## GOAL OF THE EXERCISE
Among the entries, find the lines with the string "show" and report them.

[Records from a data collection]
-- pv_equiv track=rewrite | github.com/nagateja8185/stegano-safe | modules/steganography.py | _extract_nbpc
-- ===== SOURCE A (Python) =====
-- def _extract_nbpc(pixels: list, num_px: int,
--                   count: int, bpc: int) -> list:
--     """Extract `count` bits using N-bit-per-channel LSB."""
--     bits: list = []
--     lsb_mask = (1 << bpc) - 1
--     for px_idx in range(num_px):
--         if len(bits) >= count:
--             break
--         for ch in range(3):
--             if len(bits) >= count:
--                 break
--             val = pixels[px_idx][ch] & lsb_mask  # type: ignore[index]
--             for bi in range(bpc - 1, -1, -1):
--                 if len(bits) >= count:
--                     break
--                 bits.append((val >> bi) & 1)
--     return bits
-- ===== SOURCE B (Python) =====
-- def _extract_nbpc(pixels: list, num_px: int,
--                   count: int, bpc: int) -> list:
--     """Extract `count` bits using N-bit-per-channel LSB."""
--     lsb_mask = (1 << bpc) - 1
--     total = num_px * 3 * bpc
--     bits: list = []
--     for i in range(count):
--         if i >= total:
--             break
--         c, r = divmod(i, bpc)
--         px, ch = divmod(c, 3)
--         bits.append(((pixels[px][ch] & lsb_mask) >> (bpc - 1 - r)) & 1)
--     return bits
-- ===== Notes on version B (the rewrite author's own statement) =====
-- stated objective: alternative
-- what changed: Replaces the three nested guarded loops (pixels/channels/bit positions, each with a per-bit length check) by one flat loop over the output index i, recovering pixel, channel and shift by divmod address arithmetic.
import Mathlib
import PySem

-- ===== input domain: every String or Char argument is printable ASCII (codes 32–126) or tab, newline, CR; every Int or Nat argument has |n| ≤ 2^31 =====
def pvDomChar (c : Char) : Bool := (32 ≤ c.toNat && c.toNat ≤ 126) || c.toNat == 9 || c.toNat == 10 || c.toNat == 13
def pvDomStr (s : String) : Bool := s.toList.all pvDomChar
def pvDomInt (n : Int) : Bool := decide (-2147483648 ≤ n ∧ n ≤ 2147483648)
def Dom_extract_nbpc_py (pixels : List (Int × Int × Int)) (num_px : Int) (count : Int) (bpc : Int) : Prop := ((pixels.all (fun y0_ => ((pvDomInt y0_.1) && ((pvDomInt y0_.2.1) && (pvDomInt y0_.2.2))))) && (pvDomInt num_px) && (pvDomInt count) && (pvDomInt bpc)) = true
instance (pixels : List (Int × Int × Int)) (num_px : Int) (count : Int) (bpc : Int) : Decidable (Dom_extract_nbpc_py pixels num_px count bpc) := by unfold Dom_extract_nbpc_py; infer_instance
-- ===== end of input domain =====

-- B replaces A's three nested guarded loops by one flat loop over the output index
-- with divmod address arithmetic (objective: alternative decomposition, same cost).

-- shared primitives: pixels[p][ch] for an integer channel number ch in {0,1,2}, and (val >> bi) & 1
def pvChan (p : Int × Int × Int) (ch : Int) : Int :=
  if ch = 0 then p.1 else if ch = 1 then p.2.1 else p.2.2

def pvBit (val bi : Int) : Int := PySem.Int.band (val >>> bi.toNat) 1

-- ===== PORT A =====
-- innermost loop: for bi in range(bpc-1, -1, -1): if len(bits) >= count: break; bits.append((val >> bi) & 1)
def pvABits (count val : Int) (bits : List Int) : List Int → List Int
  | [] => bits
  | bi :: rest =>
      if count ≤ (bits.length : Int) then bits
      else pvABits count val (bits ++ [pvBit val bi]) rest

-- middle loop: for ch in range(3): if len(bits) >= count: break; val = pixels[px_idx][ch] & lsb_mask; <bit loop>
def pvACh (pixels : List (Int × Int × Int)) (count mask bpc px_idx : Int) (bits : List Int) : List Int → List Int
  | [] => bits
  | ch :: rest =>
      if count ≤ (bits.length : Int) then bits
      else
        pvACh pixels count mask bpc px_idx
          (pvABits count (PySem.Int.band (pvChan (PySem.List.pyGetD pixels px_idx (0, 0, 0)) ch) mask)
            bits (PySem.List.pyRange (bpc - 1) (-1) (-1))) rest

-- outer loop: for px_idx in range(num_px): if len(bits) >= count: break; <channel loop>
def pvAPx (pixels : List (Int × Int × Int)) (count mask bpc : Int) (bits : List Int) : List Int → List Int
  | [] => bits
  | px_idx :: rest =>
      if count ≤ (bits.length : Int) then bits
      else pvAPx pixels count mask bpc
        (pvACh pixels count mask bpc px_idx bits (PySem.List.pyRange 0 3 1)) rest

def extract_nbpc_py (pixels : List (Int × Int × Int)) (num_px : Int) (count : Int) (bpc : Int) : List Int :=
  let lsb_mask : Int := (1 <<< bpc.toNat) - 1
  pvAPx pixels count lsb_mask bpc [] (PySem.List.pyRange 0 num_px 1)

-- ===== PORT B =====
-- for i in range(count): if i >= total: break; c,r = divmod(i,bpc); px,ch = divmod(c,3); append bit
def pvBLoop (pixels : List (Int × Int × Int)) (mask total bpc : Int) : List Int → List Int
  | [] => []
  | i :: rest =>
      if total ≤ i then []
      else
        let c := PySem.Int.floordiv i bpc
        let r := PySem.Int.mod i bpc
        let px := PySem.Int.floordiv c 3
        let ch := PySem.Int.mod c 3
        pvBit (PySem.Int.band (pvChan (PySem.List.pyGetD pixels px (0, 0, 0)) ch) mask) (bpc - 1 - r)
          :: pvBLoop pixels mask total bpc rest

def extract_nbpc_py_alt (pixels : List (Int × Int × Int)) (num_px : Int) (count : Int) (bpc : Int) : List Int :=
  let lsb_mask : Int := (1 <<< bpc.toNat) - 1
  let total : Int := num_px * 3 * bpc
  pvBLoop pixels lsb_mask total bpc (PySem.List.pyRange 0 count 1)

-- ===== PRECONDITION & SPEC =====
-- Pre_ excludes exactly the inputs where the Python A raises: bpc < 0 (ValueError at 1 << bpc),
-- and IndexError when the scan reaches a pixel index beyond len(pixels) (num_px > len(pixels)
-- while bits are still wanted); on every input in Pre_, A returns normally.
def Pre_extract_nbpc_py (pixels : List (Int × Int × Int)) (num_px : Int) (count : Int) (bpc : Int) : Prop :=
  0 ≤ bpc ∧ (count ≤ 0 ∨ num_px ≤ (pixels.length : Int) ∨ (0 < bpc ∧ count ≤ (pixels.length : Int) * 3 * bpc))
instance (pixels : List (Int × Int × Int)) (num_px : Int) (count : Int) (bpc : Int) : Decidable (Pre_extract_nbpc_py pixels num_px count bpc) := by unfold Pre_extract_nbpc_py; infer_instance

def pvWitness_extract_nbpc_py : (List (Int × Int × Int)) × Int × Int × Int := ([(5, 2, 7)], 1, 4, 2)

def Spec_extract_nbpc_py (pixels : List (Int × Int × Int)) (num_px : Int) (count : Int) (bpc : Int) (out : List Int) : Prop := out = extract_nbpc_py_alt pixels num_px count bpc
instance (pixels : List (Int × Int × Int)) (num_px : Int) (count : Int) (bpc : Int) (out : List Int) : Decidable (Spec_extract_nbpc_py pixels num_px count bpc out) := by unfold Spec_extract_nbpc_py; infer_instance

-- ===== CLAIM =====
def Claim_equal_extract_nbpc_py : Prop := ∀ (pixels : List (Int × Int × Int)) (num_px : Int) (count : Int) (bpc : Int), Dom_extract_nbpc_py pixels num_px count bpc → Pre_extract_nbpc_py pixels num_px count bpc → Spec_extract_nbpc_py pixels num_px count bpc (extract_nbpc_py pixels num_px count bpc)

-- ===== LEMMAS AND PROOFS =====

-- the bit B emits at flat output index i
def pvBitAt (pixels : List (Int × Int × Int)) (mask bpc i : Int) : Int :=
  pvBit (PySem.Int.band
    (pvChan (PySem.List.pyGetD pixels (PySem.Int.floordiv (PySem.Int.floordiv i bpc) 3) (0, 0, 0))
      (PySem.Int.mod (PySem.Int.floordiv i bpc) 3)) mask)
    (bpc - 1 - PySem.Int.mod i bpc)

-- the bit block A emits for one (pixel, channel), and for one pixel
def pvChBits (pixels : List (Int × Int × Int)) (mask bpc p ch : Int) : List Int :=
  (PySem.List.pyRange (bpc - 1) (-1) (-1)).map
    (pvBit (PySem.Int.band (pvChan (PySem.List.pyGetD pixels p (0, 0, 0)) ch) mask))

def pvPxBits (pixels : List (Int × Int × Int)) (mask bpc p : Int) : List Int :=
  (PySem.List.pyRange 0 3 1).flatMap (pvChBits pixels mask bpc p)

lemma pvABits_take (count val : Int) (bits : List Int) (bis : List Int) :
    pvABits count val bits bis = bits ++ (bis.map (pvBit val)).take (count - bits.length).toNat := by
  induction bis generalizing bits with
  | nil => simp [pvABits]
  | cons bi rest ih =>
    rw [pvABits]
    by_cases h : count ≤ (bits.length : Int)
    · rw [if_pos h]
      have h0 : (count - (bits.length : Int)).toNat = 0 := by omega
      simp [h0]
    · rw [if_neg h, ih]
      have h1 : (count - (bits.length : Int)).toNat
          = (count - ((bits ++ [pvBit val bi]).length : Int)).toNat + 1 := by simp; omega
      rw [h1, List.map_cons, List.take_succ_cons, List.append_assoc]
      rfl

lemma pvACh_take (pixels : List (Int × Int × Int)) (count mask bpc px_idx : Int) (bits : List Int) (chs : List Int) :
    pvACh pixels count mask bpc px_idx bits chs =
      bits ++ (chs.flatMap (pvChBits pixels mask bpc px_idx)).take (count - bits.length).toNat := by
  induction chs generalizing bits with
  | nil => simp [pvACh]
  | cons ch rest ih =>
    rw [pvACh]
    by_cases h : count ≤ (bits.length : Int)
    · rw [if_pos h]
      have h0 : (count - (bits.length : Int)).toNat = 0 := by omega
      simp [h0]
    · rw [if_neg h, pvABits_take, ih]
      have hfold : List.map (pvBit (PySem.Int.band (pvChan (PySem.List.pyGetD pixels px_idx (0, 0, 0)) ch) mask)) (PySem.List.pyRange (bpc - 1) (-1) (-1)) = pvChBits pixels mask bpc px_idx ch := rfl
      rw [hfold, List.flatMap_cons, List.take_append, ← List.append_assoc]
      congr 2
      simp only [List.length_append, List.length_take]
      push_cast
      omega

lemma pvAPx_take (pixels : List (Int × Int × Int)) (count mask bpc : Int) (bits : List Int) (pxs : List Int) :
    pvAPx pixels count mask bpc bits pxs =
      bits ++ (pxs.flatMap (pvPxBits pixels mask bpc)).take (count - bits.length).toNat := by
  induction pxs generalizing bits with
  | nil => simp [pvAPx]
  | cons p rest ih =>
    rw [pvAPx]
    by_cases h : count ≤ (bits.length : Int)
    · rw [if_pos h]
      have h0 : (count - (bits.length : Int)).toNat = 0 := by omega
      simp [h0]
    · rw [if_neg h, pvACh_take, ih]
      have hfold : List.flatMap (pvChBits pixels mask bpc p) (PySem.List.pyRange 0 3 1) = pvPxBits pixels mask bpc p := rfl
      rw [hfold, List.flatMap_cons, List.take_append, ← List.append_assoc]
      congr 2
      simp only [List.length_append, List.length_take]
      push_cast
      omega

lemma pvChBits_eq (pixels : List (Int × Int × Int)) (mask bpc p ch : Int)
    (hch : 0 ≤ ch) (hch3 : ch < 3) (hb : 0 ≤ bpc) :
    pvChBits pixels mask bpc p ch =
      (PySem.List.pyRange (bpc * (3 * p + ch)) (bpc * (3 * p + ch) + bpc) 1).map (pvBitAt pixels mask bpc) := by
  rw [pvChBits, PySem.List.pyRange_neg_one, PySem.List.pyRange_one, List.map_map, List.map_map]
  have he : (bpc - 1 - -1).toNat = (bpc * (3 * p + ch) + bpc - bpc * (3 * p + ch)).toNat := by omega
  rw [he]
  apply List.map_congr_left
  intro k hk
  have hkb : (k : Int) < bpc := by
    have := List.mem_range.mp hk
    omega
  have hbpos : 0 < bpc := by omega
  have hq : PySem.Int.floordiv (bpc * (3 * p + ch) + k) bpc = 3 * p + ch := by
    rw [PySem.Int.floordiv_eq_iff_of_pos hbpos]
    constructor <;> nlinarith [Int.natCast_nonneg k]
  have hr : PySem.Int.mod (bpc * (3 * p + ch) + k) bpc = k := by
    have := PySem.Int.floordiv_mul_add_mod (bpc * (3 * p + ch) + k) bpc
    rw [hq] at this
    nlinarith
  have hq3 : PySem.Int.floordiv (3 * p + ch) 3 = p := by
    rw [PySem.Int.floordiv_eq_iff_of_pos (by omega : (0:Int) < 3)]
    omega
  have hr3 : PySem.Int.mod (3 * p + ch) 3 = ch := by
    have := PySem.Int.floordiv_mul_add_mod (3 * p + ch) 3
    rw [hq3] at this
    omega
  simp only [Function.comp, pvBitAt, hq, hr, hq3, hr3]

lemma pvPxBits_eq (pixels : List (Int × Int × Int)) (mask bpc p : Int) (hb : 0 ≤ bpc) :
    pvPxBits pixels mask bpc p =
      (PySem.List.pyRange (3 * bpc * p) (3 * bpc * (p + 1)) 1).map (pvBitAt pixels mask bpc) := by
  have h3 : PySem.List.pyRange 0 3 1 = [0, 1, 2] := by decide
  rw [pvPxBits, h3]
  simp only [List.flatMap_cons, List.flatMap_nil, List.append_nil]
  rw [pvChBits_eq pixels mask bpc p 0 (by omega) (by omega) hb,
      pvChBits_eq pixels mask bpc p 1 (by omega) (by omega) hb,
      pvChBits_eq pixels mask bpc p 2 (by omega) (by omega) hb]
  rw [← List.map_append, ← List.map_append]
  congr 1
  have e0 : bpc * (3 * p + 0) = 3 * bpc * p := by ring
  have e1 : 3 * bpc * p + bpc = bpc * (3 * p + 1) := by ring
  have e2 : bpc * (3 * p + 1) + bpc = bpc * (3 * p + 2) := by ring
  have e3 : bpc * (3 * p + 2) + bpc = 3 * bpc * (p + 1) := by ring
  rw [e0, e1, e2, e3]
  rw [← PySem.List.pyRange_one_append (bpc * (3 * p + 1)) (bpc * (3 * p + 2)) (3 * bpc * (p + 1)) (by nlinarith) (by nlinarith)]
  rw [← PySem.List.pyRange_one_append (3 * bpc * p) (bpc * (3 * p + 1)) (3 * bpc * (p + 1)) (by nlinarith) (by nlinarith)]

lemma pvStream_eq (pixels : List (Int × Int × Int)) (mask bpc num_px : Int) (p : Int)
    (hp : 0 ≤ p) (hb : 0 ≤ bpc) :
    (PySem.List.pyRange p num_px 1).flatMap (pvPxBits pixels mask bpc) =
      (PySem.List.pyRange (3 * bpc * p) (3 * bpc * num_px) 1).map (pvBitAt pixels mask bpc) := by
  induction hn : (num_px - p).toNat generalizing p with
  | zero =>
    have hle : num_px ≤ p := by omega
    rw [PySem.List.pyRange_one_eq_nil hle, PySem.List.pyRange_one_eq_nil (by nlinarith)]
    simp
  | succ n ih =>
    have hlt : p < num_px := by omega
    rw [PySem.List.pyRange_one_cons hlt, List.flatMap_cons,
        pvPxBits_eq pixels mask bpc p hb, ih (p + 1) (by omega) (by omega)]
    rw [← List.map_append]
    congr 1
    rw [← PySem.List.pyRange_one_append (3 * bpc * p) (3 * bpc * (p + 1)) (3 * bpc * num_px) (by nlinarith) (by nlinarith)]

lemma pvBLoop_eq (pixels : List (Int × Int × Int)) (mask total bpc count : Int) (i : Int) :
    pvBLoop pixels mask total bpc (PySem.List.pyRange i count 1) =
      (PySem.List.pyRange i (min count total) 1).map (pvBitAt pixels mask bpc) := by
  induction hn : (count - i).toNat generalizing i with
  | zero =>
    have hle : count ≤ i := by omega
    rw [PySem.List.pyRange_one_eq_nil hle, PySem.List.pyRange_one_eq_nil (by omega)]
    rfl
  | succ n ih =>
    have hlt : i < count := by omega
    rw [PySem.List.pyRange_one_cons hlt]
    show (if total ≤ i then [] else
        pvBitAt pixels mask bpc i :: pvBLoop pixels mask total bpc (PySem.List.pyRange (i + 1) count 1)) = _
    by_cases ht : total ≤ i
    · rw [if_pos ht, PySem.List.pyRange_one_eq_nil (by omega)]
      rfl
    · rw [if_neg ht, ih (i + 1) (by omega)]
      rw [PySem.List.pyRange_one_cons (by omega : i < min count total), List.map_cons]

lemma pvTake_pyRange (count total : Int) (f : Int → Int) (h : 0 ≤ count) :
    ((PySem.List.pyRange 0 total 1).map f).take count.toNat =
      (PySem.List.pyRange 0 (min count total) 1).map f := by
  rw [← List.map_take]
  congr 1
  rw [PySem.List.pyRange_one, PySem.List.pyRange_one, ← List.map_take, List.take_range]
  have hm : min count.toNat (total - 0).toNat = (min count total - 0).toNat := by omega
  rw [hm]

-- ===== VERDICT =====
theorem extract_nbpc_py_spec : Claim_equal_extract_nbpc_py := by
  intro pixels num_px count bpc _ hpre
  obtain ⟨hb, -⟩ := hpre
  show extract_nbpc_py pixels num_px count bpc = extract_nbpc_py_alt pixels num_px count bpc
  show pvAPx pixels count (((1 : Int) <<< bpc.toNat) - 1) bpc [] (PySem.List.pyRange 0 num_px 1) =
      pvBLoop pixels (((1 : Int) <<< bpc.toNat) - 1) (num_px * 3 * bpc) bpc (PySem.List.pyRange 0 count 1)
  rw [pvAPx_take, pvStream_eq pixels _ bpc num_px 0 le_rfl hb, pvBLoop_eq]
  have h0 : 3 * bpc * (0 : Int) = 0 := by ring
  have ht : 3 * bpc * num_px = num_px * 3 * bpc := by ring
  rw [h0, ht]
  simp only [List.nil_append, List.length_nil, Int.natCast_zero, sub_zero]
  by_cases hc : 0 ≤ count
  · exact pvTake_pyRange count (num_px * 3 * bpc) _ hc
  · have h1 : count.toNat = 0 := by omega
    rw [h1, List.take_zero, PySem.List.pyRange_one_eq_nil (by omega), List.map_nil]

---

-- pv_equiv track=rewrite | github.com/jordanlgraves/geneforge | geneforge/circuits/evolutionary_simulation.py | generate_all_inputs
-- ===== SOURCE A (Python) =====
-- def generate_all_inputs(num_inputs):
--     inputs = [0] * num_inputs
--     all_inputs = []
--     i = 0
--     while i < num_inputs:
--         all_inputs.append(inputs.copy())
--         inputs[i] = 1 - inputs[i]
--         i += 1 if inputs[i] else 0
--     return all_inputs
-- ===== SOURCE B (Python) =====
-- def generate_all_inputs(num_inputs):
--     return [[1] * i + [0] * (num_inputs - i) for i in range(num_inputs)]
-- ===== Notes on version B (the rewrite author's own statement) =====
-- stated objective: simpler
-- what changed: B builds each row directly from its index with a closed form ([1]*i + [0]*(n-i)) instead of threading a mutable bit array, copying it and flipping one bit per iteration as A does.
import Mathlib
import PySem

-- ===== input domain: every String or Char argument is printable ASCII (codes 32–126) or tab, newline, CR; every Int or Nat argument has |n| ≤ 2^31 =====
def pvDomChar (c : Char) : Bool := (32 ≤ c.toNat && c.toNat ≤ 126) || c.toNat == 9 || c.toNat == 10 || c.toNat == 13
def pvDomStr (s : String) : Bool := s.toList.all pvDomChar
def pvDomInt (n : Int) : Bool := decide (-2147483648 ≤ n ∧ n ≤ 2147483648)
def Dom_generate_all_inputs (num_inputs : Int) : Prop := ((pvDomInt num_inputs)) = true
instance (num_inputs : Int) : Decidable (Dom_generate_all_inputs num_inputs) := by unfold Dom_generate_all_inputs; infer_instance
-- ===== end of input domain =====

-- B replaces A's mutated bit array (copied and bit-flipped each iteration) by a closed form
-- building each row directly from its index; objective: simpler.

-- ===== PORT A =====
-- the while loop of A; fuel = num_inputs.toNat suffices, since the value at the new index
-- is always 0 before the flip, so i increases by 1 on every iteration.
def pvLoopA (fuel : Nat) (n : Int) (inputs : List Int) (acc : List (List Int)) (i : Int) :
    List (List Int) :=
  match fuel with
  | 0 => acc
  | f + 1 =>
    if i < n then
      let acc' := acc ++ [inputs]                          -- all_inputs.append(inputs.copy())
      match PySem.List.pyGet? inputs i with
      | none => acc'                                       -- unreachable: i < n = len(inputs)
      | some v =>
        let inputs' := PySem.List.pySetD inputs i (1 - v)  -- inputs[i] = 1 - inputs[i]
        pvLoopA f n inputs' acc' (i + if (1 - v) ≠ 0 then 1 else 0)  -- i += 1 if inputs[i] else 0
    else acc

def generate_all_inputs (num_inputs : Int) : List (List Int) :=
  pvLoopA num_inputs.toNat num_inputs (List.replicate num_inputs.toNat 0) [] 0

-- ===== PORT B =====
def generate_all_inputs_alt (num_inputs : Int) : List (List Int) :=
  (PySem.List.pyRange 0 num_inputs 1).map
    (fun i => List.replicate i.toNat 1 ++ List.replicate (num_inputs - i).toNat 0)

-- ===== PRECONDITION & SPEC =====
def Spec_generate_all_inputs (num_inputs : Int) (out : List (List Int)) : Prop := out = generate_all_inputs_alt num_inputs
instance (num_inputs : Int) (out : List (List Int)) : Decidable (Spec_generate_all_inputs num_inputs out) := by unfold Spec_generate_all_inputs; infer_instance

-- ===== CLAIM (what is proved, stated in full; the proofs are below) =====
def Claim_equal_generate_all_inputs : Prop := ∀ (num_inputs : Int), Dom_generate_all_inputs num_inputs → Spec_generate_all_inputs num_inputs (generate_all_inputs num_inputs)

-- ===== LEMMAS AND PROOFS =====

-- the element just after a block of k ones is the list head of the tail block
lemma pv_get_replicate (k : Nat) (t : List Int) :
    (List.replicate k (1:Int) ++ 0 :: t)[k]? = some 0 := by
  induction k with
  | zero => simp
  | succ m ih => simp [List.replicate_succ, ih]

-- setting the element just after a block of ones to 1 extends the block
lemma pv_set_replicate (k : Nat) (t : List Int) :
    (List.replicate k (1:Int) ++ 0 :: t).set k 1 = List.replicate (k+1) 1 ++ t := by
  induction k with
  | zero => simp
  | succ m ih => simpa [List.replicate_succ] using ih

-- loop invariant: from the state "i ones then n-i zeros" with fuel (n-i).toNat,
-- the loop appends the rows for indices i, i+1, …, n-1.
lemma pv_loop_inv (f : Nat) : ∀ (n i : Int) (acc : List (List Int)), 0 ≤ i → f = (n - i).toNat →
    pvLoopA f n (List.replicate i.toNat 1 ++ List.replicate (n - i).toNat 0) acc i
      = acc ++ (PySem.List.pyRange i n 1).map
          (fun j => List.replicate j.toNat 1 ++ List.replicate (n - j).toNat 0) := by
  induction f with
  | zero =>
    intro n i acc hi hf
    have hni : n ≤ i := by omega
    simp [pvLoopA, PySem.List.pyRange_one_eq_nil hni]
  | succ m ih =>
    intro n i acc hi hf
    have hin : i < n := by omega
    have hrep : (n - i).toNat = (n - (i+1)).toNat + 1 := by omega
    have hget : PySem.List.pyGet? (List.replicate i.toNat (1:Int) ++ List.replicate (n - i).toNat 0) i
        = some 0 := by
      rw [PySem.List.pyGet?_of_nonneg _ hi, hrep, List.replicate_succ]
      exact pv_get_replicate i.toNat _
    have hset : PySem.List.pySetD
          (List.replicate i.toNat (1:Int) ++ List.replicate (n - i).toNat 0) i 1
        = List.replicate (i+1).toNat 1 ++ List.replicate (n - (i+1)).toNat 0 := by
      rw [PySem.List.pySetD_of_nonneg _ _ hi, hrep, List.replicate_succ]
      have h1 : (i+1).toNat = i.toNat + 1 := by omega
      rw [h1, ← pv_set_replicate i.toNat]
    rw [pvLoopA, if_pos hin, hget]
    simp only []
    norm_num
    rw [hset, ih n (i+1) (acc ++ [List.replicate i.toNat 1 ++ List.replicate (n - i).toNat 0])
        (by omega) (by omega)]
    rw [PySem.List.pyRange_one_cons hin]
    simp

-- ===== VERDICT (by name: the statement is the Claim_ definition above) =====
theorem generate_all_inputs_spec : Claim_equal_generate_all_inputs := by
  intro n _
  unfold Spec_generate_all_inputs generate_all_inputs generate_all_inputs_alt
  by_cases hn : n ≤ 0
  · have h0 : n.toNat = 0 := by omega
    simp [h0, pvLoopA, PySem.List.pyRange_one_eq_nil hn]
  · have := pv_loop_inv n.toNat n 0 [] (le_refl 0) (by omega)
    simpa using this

==

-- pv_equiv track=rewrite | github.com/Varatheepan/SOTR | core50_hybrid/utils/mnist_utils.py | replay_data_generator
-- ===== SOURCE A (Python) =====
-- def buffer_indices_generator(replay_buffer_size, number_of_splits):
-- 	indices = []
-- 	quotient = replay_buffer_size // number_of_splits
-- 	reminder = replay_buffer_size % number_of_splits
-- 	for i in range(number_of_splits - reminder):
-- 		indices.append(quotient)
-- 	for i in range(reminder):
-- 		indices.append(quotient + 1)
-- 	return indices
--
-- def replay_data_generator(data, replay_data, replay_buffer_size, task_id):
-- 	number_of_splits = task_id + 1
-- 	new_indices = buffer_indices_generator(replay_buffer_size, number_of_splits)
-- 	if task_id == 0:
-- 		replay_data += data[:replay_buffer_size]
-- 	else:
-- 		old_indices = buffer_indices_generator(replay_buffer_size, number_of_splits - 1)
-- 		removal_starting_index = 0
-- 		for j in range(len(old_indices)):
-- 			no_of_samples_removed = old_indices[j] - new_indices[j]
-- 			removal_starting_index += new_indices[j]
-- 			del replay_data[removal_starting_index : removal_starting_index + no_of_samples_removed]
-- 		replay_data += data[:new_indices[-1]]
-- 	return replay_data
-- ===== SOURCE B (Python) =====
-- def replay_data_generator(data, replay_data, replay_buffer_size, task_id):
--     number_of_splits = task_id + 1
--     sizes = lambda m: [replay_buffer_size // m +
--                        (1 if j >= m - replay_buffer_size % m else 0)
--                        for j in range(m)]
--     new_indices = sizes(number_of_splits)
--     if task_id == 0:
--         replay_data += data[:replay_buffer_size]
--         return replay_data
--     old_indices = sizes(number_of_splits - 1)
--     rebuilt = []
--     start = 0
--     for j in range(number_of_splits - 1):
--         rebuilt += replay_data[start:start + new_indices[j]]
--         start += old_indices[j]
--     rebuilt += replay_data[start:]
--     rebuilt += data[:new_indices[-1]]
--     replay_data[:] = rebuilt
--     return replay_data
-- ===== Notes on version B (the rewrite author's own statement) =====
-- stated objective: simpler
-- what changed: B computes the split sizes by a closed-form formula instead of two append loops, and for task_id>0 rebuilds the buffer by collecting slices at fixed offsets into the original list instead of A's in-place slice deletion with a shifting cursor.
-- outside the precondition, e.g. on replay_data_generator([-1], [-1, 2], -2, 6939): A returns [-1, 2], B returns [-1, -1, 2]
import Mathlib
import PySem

## ANSWER BELOW
    show (if total ≤ i then [] else
  show extract_nbpc_py pixels num_px count bpc = extract_nbpc_py_alt pixels num_px count bpc
  show pvAPx pixels count (((1 : Int) <<< bpc.toNat) - 1) bpc [] (PySem.List.pyRange 0 num_px 1) =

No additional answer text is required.